* _About this task_: Search the listing for the word "index" and say how many lines have it, nothing besides.
Start of Exercise data
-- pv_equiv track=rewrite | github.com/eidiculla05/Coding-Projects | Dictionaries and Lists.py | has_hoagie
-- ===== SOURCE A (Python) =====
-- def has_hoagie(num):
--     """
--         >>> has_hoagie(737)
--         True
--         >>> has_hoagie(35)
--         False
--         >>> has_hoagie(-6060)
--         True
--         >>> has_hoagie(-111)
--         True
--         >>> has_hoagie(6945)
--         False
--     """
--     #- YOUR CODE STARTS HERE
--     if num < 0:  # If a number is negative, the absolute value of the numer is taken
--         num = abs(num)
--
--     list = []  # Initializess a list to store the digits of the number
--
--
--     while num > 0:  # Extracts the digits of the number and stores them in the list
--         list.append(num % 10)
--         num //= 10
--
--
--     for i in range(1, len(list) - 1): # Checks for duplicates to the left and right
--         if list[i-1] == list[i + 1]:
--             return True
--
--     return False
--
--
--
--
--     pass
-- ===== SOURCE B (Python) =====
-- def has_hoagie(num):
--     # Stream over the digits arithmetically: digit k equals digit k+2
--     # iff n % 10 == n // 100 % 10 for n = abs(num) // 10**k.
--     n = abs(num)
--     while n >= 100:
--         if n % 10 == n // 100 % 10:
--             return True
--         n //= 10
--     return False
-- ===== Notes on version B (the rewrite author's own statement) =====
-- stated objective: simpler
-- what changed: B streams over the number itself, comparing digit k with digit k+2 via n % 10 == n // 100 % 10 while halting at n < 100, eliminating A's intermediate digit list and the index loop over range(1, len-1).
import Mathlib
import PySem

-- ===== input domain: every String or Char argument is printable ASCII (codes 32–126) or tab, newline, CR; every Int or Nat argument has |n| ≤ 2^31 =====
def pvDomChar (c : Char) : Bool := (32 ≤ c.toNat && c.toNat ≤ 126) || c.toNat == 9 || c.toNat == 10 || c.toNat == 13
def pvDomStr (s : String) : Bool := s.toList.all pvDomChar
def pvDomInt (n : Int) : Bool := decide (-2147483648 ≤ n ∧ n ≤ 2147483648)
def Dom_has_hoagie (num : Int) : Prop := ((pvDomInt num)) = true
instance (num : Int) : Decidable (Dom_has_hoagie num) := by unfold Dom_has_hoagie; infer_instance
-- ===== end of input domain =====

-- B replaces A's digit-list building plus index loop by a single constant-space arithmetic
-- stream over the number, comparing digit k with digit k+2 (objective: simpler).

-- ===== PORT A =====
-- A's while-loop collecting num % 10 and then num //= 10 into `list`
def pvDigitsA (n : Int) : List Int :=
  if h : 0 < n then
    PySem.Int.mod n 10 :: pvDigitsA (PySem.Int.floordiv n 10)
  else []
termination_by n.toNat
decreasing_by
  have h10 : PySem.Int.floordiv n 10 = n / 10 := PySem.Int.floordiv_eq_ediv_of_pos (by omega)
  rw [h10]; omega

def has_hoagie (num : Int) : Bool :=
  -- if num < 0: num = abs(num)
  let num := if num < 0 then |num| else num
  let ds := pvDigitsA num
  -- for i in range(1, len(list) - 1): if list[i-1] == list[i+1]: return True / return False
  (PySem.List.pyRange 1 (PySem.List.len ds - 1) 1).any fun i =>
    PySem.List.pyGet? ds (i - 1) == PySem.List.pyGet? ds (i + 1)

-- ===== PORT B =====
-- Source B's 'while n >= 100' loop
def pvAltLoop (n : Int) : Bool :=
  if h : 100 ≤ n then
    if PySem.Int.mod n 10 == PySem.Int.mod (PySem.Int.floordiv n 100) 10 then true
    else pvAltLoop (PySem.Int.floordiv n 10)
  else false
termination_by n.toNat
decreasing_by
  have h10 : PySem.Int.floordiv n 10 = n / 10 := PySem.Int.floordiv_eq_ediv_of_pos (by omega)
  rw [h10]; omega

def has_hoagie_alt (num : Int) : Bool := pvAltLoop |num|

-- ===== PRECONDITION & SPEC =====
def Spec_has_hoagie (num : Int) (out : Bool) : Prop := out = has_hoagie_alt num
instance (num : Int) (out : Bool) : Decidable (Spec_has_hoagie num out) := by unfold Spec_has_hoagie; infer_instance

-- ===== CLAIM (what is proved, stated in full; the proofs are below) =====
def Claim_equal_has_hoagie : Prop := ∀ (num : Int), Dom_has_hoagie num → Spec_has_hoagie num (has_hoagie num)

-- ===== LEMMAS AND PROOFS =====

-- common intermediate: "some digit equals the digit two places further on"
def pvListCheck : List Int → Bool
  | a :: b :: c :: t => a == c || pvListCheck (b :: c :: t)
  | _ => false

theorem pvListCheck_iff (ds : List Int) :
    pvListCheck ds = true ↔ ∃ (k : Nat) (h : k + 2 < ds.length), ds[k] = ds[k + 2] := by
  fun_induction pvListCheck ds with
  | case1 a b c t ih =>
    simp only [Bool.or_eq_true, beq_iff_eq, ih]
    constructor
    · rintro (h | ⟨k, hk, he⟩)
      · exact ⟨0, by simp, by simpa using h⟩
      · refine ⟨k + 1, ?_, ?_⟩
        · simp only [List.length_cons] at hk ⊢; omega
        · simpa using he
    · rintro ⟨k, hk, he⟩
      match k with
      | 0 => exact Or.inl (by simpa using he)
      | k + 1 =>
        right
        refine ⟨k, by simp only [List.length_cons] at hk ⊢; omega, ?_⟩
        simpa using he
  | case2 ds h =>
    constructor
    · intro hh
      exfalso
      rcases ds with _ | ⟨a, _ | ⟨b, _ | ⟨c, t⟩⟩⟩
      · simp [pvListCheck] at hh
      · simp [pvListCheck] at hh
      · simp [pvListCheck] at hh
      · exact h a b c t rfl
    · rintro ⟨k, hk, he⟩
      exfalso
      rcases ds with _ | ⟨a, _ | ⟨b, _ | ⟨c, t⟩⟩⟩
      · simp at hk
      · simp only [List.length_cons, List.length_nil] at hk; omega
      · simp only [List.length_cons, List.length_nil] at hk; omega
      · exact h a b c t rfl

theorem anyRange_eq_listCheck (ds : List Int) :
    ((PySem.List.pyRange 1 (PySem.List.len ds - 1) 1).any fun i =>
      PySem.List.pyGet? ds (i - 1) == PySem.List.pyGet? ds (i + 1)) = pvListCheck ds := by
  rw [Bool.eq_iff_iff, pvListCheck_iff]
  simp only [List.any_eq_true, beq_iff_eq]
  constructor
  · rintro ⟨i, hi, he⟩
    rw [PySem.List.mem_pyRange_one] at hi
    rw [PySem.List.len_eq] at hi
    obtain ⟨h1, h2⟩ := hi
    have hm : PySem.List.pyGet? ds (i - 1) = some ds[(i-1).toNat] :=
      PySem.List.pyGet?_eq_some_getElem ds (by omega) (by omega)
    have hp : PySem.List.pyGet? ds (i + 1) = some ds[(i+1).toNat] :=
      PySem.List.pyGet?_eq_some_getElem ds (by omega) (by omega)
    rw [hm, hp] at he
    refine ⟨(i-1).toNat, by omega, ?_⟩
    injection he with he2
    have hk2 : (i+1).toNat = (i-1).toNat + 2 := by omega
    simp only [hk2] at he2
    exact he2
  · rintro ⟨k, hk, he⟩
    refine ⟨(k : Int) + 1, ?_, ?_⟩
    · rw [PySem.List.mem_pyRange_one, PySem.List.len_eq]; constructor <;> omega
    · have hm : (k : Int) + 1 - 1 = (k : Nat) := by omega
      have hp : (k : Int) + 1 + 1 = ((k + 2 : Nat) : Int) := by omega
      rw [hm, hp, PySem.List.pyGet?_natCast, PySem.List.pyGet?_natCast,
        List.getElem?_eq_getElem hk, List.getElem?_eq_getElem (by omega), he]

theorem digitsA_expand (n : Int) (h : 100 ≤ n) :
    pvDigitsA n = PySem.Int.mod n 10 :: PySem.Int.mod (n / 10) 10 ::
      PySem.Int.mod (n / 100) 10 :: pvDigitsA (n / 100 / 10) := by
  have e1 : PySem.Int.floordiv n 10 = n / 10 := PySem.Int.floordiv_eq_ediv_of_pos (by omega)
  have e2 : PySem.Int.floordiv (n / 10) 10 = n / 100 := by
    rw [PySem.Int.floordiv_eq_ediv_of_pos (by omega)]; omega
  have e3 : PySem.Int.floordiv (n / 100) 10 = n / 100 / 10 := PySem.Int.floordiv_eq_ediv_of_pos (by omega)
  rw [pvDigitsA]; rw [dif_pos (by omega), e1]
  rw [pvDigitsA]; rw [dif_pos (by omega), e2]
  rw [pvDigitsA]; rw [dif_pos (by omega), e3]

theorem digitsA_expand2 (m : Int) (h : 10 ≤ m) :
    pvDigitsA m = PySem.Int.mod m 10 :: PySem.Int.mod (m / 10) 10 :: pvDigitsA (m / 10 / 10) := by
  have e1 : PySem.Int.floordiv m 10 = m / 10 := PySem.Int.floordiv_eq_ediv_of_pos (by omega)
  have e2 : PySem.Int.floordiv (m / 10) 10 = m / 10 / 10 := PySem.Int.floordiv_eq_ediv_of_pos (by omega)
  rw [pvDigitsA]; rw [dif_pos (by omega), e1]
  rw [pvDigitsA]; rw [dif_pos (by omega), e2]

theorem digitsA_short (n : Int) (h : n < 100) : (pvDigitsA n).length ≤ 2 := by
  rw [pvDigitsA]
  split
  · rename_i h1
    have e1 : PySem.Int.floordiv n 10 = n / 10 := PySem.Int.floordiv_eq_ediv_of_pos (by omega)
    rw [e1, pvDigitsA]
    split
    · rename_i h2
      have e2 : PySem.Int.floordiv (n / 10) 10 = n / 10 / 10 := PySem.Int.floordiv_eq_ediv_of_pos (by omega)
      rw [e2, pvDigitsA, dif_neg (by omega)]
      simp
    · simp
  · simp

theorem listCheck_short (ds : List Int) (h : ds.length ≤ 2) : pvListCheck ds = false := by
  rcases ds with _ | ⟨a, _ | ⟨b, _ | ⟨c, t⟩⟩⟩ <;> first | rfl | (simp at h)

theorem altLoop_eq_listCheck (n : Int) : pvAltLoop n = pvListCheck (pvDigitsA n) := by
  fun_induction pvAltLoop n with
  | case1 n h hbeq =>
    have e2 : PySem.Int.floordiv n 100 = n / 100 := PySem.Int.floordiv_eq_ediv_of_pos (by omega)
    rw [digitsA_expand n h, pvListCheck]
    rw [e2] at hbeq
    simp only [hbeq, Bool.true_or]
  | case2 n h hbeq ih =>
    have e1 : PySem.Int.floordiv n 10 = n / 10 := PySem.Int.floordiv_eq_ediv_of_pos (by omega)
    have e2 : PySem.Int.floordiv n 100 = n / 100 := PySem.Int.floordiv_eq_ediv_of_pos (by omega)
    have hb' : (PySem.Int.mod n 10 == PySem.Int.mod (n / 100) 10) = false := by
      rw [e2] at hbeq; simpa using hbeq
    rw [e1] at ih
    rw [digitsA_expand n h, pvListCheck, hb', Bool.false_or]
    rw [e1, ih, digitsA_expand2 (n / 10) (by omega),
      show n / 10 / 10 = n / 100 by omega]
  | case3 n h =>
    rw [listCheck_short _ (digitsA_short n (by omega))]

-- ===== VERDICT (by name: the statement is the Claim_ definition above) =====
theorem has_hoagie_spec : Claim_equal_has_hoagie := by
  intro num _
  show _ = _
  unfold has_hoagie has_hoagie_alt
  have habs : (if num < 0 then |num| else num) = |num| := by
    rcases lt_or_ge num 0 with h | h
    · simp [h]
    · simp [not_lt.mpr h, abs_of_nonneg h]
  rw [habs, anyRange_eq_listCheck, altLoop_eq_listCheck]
End of Exercise data
* _Output of the task_: 2